Exercise:
Copy exactly the lines of the material below that run from the one containing "unfold Pre_solution; infer_instance" through the one containing "-- ===== LEMMAS". Copy no other lines.

Recorded data:
━━━━━━

-- pv_equiv track=rewrite | github.com/seheonnn/Algorithm | Programmers/PCCP/2-2 신입사원 교육.py | solution
-- ===== SOURCE A (Python) =====
-- import heapq
--
-- def solution(ability, number):
--     pq = ability[:]
--     heapq.heapify(pq)
--
--     for _ in range(number):
--         num1 = heapq.heappop(pq)
--         num2 = heapq.heappop(pq)
--         heapq.heappush(pq, num1 + num2)
--         heapq.heappush(pq, num1 + num2)
--
--     return sum(pq)
-- ===== SOURCE B (Python) =====
-- def solution(ability, number):
--     pq = sorted(ability)
--     for _ in range(number):
--         s = pq[0] + pq[1]
--         rest = pq[2:]
--         k = 0
--         while k < len(rest) and rest[k] < s:
--             k += 1
--         pq = rest[:k] + [s, s] + rest[k:]
--     return sum(pq)
-- ===== Notes on version B (the rewrite author's own statement) =====
-- stated objective: alternative
-- what changed: Replaces the binary heap with a sorted list: sort once, pop the two head elements each round, and splice the doubled sum back in at its sorted position; the final sum is taken over the sorted list.
import Mathlib
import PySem

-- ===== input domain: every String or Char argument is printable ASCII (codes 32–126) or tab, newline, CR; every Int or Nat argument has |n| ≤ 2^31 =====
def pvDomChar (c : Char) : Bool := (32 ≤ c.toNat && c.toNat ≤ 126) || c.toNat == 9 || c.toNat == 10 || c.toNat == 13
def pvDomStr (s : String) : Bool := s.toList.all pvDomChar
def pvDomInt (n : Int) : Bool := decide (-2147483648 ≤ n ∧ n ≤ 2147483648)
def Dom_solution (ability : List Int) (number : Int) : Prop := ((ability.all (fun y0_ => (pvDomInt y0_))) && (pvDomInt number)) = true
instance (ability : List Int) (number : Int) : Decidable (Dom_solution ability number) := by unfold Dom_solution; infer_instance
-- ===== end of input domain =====

-- B replaces the heap by a sorted list with head-pops and ordered re-insertion of the sum (same values, different data structure).

-- ===== PORT A =====
-- heapq.heappop is a library call, ported by its contract: it returns the smallest
-- element of the heap and leaves the remaining multiset (exact here: elements are Int
-- values, ties among equal minima are equal values, and the final sum is order-free).
def pyHeappop? (pq : List Int) : Option (Int × List Int) :=
  match PySem.List.min? pq (fun x => x) with
  | none => none
  | some m => some (m, pq.erase m)

-- one iteration of A's loop body; when a heappop would raise IndexError the guard
-- returns pq unchanged (such inputs are excluded by Pre_solution)
def stepA (pq : List Int) : List Int :=
  match pyHeappop? pq with
  | none => pq
  | some (n1, r1) =>
    match pyHeappop? r1 with
    | none => pq
    | some (n2, r2) => r2 ++ [n1 + n2, n1 + n2]  -- the two heappushes of n1+n2

def solution (ability : List Int) (number : Int) : Int :=
  ((PySem.List.pyRange 0 number 1).foldl (fun pq _ => stepA pq) ability).sum

-- ===== PORT B =====
-- one iteration of B's loop: pop the two heads of the sorted list, re-insert s twice at
-- position k = length of the longest prefix of rest with elements < s (the while loop);
-- rest[:k] / rest[k:] are takeWhile/dropWhile of that prefix predicate. The catch-all
-- branch is the totality guard for lists pq[0]/pq[1] would raise on (outside Pre_).
def stepB (pq : List Int) : List Int :=
  match pq with
  | a :: b :: rest =>
    let s := a + b
    rest.takeWhile (fun x => decide (x < s)) ++ s :: s :: rest.dropWhile (fun x => decide (x < s))
  | _ => pq

def solution_alt (ability : List Int) (number : Int) : Int :=
  ((PySem.List.pyRange 0 number 1).foldl (fun pq _ => stepB pq)
      (PySem.List.sorted ability (fun x => x) false)).sum

-- ===== PRECONDITION & SPEC =====
-- Pre_ excludes exactly the inputs where both Pythons raise IndexError: at least one
-- iteration is run on fewer than two elements (the multiset size is loop-invariant).
def Pre_solution (ability : List Int) (number : Int) : Prop :=
  number ≤ 0 ∨ 2 ≤ ability.length
instance (ability : List Int) (number : Int) : Decidable (Pre_solution ability number) := by
  unfold Pre_solution; infer_instance

def pvWitness_solution : List Int × Int := ([3, 1, 2], 2)

def Spec_solution (ability : List Int) (number : Int) (out : Int) : Prop := out = solution_alt ability number
instance (ability : List Int) (number : Int) (out : Int) : Decidable (Spec_solution ability number out) := by unfold Spec_solution; infer_instance

-- ===== CLAIM (what is proved, stated in full; the proofs are below) =====
def Claim_equal_solution : Prop := ∀ (ability : List Int) (number : Int), Dom_solution ability number → Pre_solution ability number → Spec_solution ability number (solution ability number)

-- ===== LEMMAS AND PROOFS =====

-- B's spliced insertion is two Mathlib orderedInserts
lemma stepB_insert_eq (s : Int) (rest : List Int) :
    rest.takeWhile (fun x => decide (x < s)) ++ s :: s :: rest.dropWhile (fun x => decide (x < s))
      = List.orderedInsert (· ≤ ·) s (List.orderedInsert (· ≤ ·) s rest) := by
  induction rest with
  | nil => simp [List.orderedInsert]
  | cons x t ih =>
    by_cases h : x < s
    · have h' : ¬ s ≤ x := not_le.mpr h
      simp [List.orderedInsert, List.takeWhile, List.dropWhile, h, h', ih]
    · have h' : s ≤ x := not_lt.mp h
      simp [List.orderedInsert, List.takeWhile, List.dropWhile, h, h']

-- the head of a sorted list is the value min? returns on any permutation of it
lemma min_of_perm_sorted {l₁ : List Int} {a : Int} {t : List Int}
    (hp : (a :: t).Perm l₁) (hs : (a :: t).Pairwise (· ≤ ·)) :
    PySem.List.min? l₁ (fun x => x) = some a := by
  have hne : l₁ ≠ [] := by
    intro he
    subst he
    exact absurd hp.length_eq (by simp)
  obtain ⟨m, hm⟩ : ∃ m, PySem.List.min? l₁ (fun x => x) = some m := by
    cases h : PySem.List.min? l₁ (fun x => x) with
    | none => exact absurd ((PySem.List.min?_eq_none_iff _ _).mp h) hne
    | some m => exact ⟨m, rfl⟩
  have hmem : m ∈ a :: t := hp.mem_iff.mpr (PySem.List.min?_mem hm)
  have hle : m ≤ a := PySem.List.min?_isMin hm a (hp.mem_iff.mp (by simp))
  have hge : a ≤ m := by
    rcases List.mem_cons.mp hmem with h | h
    · omega
    · exact (List.pairwise_cons.mp hs).1 m h
  rw [hm, le_antisymm hle hge]

-- one loop iteration preserves "B's list is a sorted permutation of A's list"
lemma step_inv {l₁ l₂ : List Int} (hp : l₂.Perm l₁) (hs : l₂.Pairwise (· ≤ ·)) :
    (stepB l₂).Perm (stepA l₁) ∧ (stepB l₂).Pairwise (· ≤ ·) := by
  rcases l₂ with _ | ⟨a, _ | ⟨b, rest⟩⟩
  · have : l₁ = [] := hp.symm.eq_nil
    subst this
    exact ⟨List.Perm.refl _, List.Pairwise.nil⟩
  · have : l₁ = [a] := List.perm_singleton.mp hp.symm
    subst this
    have hA : stepA [a] = [a] := by
      simp [stepA, pyHeappop?, PySem.List.min?]
    have hB : stepB [a] = [a] := rfl
    rw [hA, hB]
    exact ⟨List.Perm.refl _, by simp⟩
  · -- A pops a, then b; B pops the two heads a, b
    have hmin₁ : PySem.List.min? l₁ (fun x => x) = some a := min_of_perm_sorted hp hs
    have hp₁ : (b :: rest).Perm (l₁.erase a) := by
      have := hp.erase a
      rwa [List.erase_cons_head] at this
    have hs₁ : (b :: rest).Pairwise (· ≤ ·) := hs.tail
    have hmin₂ : PySem.List.min? (l₁.erase a) (fun x => x) = some b :=
      min_of_perm_sorted hp₁ hs₁
    have hp₂ : rest.Perm ((l₁.erase a).erase b) := by
      have := hp₁.erase b
      rwa [List.erase_cons_head] at this
    have hA : stepA l₁ = ((l₁.erase a).erase b) ++ [a + b, a + b] := by
      simp [stepA, pyHeappop?, hmin₁, hmin₂]
    have hB : stepB (a :: b :: rest)
        = List.orderedInsert (· ≤ ·) (a + b) (List.orderedInsert (· ≤ ·) (a + b) rest) := by
      simp only [stepB]
      exact stepB_insert_eq (a + b) rest
    constructor
    · rw [hA, hB]
      have e1 : (List.orderedInsert (· ≤ ·) (a + b) (List.orderedInsert (· ≤ ·) (a + b) rest)).Perm
          ((a + b) :: (a + b) :: rest) :=
        (List.perm_orderedInsert _ _ _).trans ((List.perm_orderedInsert _ _ _).cons _)
      have e2 : ((a + b) :: (a + b) :: rest).Perm ((a + b) :: (a + b) :: ((l₁.erase a).erase b)) :=
        (hp₂.cons _).cons _
      have e3 : ((a + b) :: (a + b) :: ((l₁.erase a).erase b)).Perm
          (((l₁.erase a).erase b) ++ [a + b, a + b]) := by
        simpa using (List.perm_append_comm (l₁ := [a + b, a + b]) (l₂ := (l₁.erase a).erase b))
      exact (e1.trans e2).trans e3
    · rw [hB]
      have hrest : rest.Pairwise (· ≤ ·) := hs₁.tail
      exact List.Pairwise.orderedInsert _ _ (List.Pairwise.orderedInsert _ _ hrest)

-- the invariant through the whole fold
lemma fold_inv (L : List Int) :
    ∀ (l₁ l₂ : List Int), l₂.Perm l₁ → l₂.Pairwise (· ≤ ·) →
      (L.foldl (fun pq _ => stepB pq) l₂).Perm (L.foldl (fun pq _ => stepA pq) l₁) ∧
      (L.foldl (fun pq _ => stepB pq) l₂).Pairwise (· ≤ ·) := by
  induction L with
  | nil => intro l₁ l₂ hp hs; exact ⟨hp, hs⟩
  | cons x t ih =>
    intro l₁ l₂ hp hs
    obtain ⟨hp', hs'⟩ := step_inv hp hs
    simpa [List.foldl_cons] using ih (stepA l₁) (stepB l₂) hp' hs'

-- ===== VERDICT (by name: the statement is the Claim_ definition above) =====
theorem solution_spec : Claim_equal_solution := by
  intro ability number _ _
  unfold Spec_solution solution solution_alt
  have h := fold_inv (PySem.List.pyRange 0 number 1) ability
    (PySem.List.sorted ability (fun x => x) false)
    (PySem.List.sorted_perm ability (fun x => x) false)
    (by simpa using PySem.List.sorted_pairwise ability (fun x => x))
  exact (h.1.sum_eq).symm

━━━━━━

Exercise result:
  unfold Pre_solution; infer_instance

def pvWitness_solution : List Int × Int := ([3, 1, 2], 2)

def Spec_solution (ability : List Int) (number : Int) (out : Int) : Prop := out = solution_alt ability number
instance (ability : List Int) (number : Int) (out : Int) : Decidable (Spec_solution ability number out) := by unfold Spec_solution; infer_instance

-- ===== CLAIM (what is proved, stated in full; the proofs are below) =====
def Claim_equal_solution : Prop := ∀ (ability : List Int) (number : Int), Dom_solution ability number → Pre_solution ability number → Spec_solution ability number (solution ability number)

-- ===== LEMMAS AND PROOFS =====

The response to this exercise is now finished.